Image: An Iraqi woman with her dead child. Source: A Real Cost Of The Iraq War |
On April 28, 2014, the homepage of The Washington Post web site featured the picture of a nuclear explosion with the following title: “War is brutal. The alternative is worse.”
Peace is worse than war? Diplomacy worse than a nuclear explosion? I wonder if people in war torn Iraq, Afghanistan, Palestine and the likes agree.
The subtitle is probably the apex of nonsense: “War may be the worst way imaginable to create peaceful societies, but this professor argues that it’s the only way.” Professor? How can you be a professor and say something so illogical? And how can a newspaper be taken seriously when it publishes such absurdities?
But it gets worse, if that’s even possible. Clicking on the article, you get this:
“Wars make us safer and richer”. Wow. Really?
Who’s “us”? Certainly not the American people:
The decade-long American wars in Afghanistan and Iraq would end up costing as much as $6 trillion, the equivalent of $75,000 for every American household, calculates the prestigious Harvard University’s Kennedy School of Government…So, who’s “us” getting richer? The bankers maybe? Because if war makes some people rich, it’s the bankers:
It is also imperative to recall that the Bush administration had claimed at the very outset that the Iraq war would finance itself out of Iraqi oil revenues, but Washington DC had instead ended up borrowing some $2 trillion to finance the two wars, the bulk of it from foreign lenders
According to the Harvard University’s Kennedy School of Government 2013 report, this accounted for roughly 20 per cent of the total amount added to the US national debt between 2001 and 2012.
According to the report, the US “has already paid $260 billion in interest on the war debt,” and future interest payments would amount to trillions of dollars. (Sabir Shah, US Wars in Afghanistan, Iraq to Cost $6 trillion).
Bankers are often the driving force behind war.
After all, the banking system is founded upon the counter-intuitive but indisputable fact that banks create loans first, and then create deposits later.“Us” is probably also the military industrial complex, for which peace is enemy number one:
In other words, virtually all money is actually created as debt…
Debt (from the borrower’s perspective) owed to banks is profit and income from the bank’s perspective. In other words, banks are in the business of creating more debt … i.e. finding more people who want to borrow larger sums...
What does this have to do with war?
War is the most efficient debt-creation machine…
War is also good for banks because a lot of material, equipment, buildings and infrastructure get destroyed in war. So countries go into massive debt to finance war, and then borrow a ton more to rebuild. (Washington’s Blog, War Creates Massive Debt and Makes the Banks Rich).
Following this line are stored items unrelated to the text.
-- pv_equiv track=rewrite | github.com/CathrinePaulsen/marco-repro | client/client/range_converter.py | get_continuous_ranges
-- ===== SOURCE A (Python) =====
-- def get_continuous_ranges(compatible_versions, available_versions):
--     """
--     Groups elements in compatible_versions that appear consecutively in available_versions.
--     :param compatible_versions: list[ComparableVersion]
--     :param available_versions: list[ComparableVersion]
--     :return: list[ComparableVersion]
--     """
--     continuous_ranges = []
--     current_range = []
--
--     for av in available_versions:
--         if av in compatible_versions:
--             current_range.append(av)
--         elif current_range:
--             continuous_ranges.append(current_range)
--             current_range = []
--
--     if current_range:
--         continuous_ranges.append(current_range)
--
--     return continuous_ranges
-- ===== SOURCE B (Python) =====
-- def get_continuous_ranges(compatible_versions, available_versions):
--     result = []
--     i, n = 0, len(available_versions)
--     while i < n:
--         if available_versions[i] in compatible_versions:
--             j = i + 1
--             while j < n and available_versions[j] in compatible_versions:
--                 j += 1
--             result.append(available_versions[i:j])
--             i = j
--         else:
--             i += 1
--     return result
-- ===== Notes on version B (the rewrite author's own statement) =====
-- stated objective: alternative
-- what changed: Replaces A's accumulator-and-flush single pass (append to current_range, flush on transitions and at the end) with an index-based outer scan that skips incompatible versions and extracts each maximal compatible run whole via an inner scan and a slice.
import Mathlib
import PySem

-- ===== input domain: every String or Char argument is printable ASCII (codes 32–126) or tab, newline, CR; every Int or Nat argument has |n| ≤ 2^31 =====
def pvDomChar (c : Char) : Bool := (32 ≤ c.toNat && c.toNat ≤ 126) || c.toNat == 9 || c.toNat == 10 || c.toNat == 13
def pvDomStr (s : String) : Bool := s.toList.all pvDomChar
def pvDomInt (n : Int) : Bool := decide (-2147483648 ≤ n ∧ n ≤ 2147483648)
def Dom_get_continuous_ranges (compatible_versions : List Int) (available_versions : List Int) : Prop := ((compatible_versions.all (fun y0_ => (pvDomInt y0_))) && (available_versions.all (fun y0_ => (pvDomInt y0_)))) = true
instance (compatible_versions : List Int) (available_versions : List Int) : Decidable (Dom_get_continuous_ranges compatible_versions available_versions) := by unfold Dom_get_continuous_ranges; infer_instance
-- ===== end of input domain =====

-- ===== PORT A =====
-- B is an alternative decomposition (skip incompatibles, extract each maximal compatible run whole); same cost as A.
def get_continuous_ranges (compatible_versions : List Int) (available_versions : List Int) : List (List Int) :=
  let st := available_versions.foldl
    (fun (st : List (List Int) × List Int) av =>
      if compatible_versions.contains av then (st.1, st.2 ++ [av])
      else if st.2 ≠ [] then (st.1 ++ [st.2], ([] : List Int))
      else st)
    ([], [])
  if st.2 ≠ [] then st.1 ++ [st.2] else st.1

-- ===== PORT B =====
-- outer while loop: skip an incompatible version, or take the maximal compatible run
-- (inner while loop = takeWhile, the slice's remainder = dropWhile) and continue after it
def altGo (compatible_versions : List Int) : List Int → List (List Int)
  | [] => []
  | v :: vs =>
    if compatible_versions.contains v then
      (v :: vs.takeWhile (fun x => compatible_versions.contains x)) ::
        altGo compatible_versions (vs.dropWhile (fun x => compatible_versions.contains x))
    else altGo compatible_versions vs
termination_by l => l.length
decreasing_by
  · simpa using Nat.lt_succ_of_le (List.length_dropWhile_le _ _)
  · simp

def get_continuous_ranges_alt (compatible_versions : List Int) (available_versions : List Int) : List (List Int) :=
  altGo compatible_versions available_versions

-- ===== PRECONDITION & SPEC =====
def Spec_get_continuous_ranges (compatible_versions : List Int) (available_versions : List Int) (out : List (List Int)) : Prop := out = get_continuous_ranges_alt compatible_versions available_versions
instance (compatible_versions : List Int) (available_versions : List Int) (out : List (List Int)) : Decidable (Spec_get_continuous_ranges compatible_versions available_versions out) := by unfold Spec_get_continuous_ranges; infer_instance

-- ===== CLAIM (what is proved, stated in full; the proofs are below) =====
def Claim_equal_get_continuous_ranges : Prop := ∀ (compatible_versions : List Int) (available_versions : List Int), Dom_get_continuous_ranges compatible_versions available_versions → Spec_get_continuous_ranges compatible_versions available_versions (get_continuous_ranges compatible_versions available_versions)

-- ===== LEMMAS AND PROOFS =====

-- A's final flush
def pvFinish (st : List (List Int) × List Int) : List (List Int) :=
  if st.2 ≠ [] then st.1 ++ [st.2] else st.1

-- A's result described recursively: current run `cur`, flush on transitions and at the end
def runsA (cs : List Int) (cur : List Int) : List Int → List (List Int)
  | [] => if cur ≠ [] then [cur] else []
  | v :: vs =>
    if cs.contains v then runsA cs (cur ++ [v]) vs
    else if cur ≠ [] then cur :: runsA cs [] vs
    else runsA cs [] vs

theorem foldl_eq_runsA (cs : List Int) (l : List Int) :
    ∀ (rs : List (List Int)) (cur : List Int),
    pvFinish (l.foldl
      (fun (st : List (List Int) × List Int) av =>
        if cs.contains av then (st.1, st.2 ++ [av])
        else if st.2 ≠ [] then (st.1 ++ [st.2], ([] : List Int))
        else st) (rs, cur)) = rs ++ runsA cs cur l := by
  induction l with
  | nil =>
    intro rs cur
    by_cases hc : cur = [] <;> simp [pvFinish, runsA, hc]
  | cons v vs ih =>
    intro rs cur
    simp only [List.foldl_cons]
    by_cases hv : cs.contains v = true
    · rw [if_pos hv, ih rs (cur ++ [v]), runsA, if_pos hv]
    · rw [if_neg hv]
      by_cases hc : cur = []
      · subst hc
        rw [if_neg (by simp), ih rs [], runsA, if_neg hv, if_neg (by simp)]
      · rw [if_pos hc, ih (rs ++ [cur]) [], runsA, if_neg hv, if_pos hc]
        simp

theorem runsA_eq_altGo (cs : List Int) (l : List Int) :
    ∀ cur : List Int,
    runsA cs cur l =
      if cur = [] then altGo cs l
      else (cur ++ l.takeWhile (fun x => cs.contains x)) ::
           altGo cs (l.dropWhile (fun x => cs.contains x)) := by
  induction l with
  | nil =>
    intro cur
    by_cases hc : cur = [] <;> simp [runsA, altGo, hc]
  | cons v vs ih =>
    intro cur
    by_cases hv : cs.contains v = true
    · by_cases hc : cur = []
      · subst hc
        rw [runsA, if_pos hv, ih ([] ++ [v]), if_neg (by simp), if_pos rfl, altGo, if_pos hv]
        simp only [List.nil_append, List.singleton_append]
      · rw [runsA, if_pos hv, ih (cur ++ [v]), if_neg (by simp [hc]), if_neg hc,
          List.takeWhile_cons_of_pos hv, List.dropWhile_cons_of_pos hv]
        simp only [List.append_assoc, List.singleton_append]
    · by_cases hc : cur = []
      · subst hc
        rw [runsA, if_neg hv, if_neg (by simp), ih [], if_pos rfl, if_pos rfl, altGo,
          if_neg hv]
      · rw [runsA, if_neg hv, if_pos hc, ih [], if_pos rfl, if_neg hc,
          List.takeWhile_cons_of_neg hv, List.dropWhile_cons_of_neg hv, altGo, if_neg hv]
        simp

-- ===== VERDICT (by name: the statement is the Claim_ definition above) =====
theorem get_continuous_ranges_spec : Claim_equal_get_continuous_ranges := by
  intro cs avs _
  unfold Spec_get_continuous_ranges get_continuous_ranges get_continuous_ranges_alt
  show pvFinish (avs.foldl
      (fun (st : List (List Int) × List Int) av =>
        if cs.contains av then (st.1, st.2 ++ [av])
        else if st.2 ≠ [] then (st.1 ++ [st.2], ([] : List Int))
        else st) ([], [])) = altGo cs avs
  rw [foldl_eq_runsA cs avs [] [], runsA_eq_altGo cs avs [], if_pos rfl]
  simp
The fact that military activities may become a profitable enterprise leads to the realization that peace is the main enemy of the military-industrial complex. A simple metaphor can illustrate this problem. Grape growers, the wine industry and wine marketers would be completely out of business if people stopped drinking wine. In a similar way, the military-industrial complex would be put out of business by lasting peaceful conditions because the development, production, marketing and use of military equipment would be not needed.WE, the people of the world, don’t want wars and WE are not getting “richer” and “safer” with wars. It’s actually quite the contrary. Wars ruin economies and guess what? Wars kill people! How are mass killings and massive debts making “us safer and richer”?
To stay in business, this complex needed the wars in Vietnam, Iraq and Afghanistan, the “cold war” with the Soviet Union, war on terrorism and various other wars. And it needs to be involved in new conflicts, such as in Ukraine at this time. (Vashek Cervinka, Peace is the Enemy of the US Military Industrial Complex)
Even though he received the Stanford University Dean’s Award, which “recognizes the efforts of exceptional teachers in the School of Humanities and Sciences” and is “given for excellence in graduate education” and “achievements in teaching”, Professor Morris seems to ignore the existence of what is probably the most important judgement in the history of mankind, The Nuremberg Judgement, which says:
To initiate a war of aggression, therefore, is not only an international crime; it is the supreme international crime differing only from other war crimes in that it contains within itself the accumulated evil of the whole.We live in a world where award-winning Humanities and Science teachers promote war, the supreme international crime. It cannot get more Orwellian than that.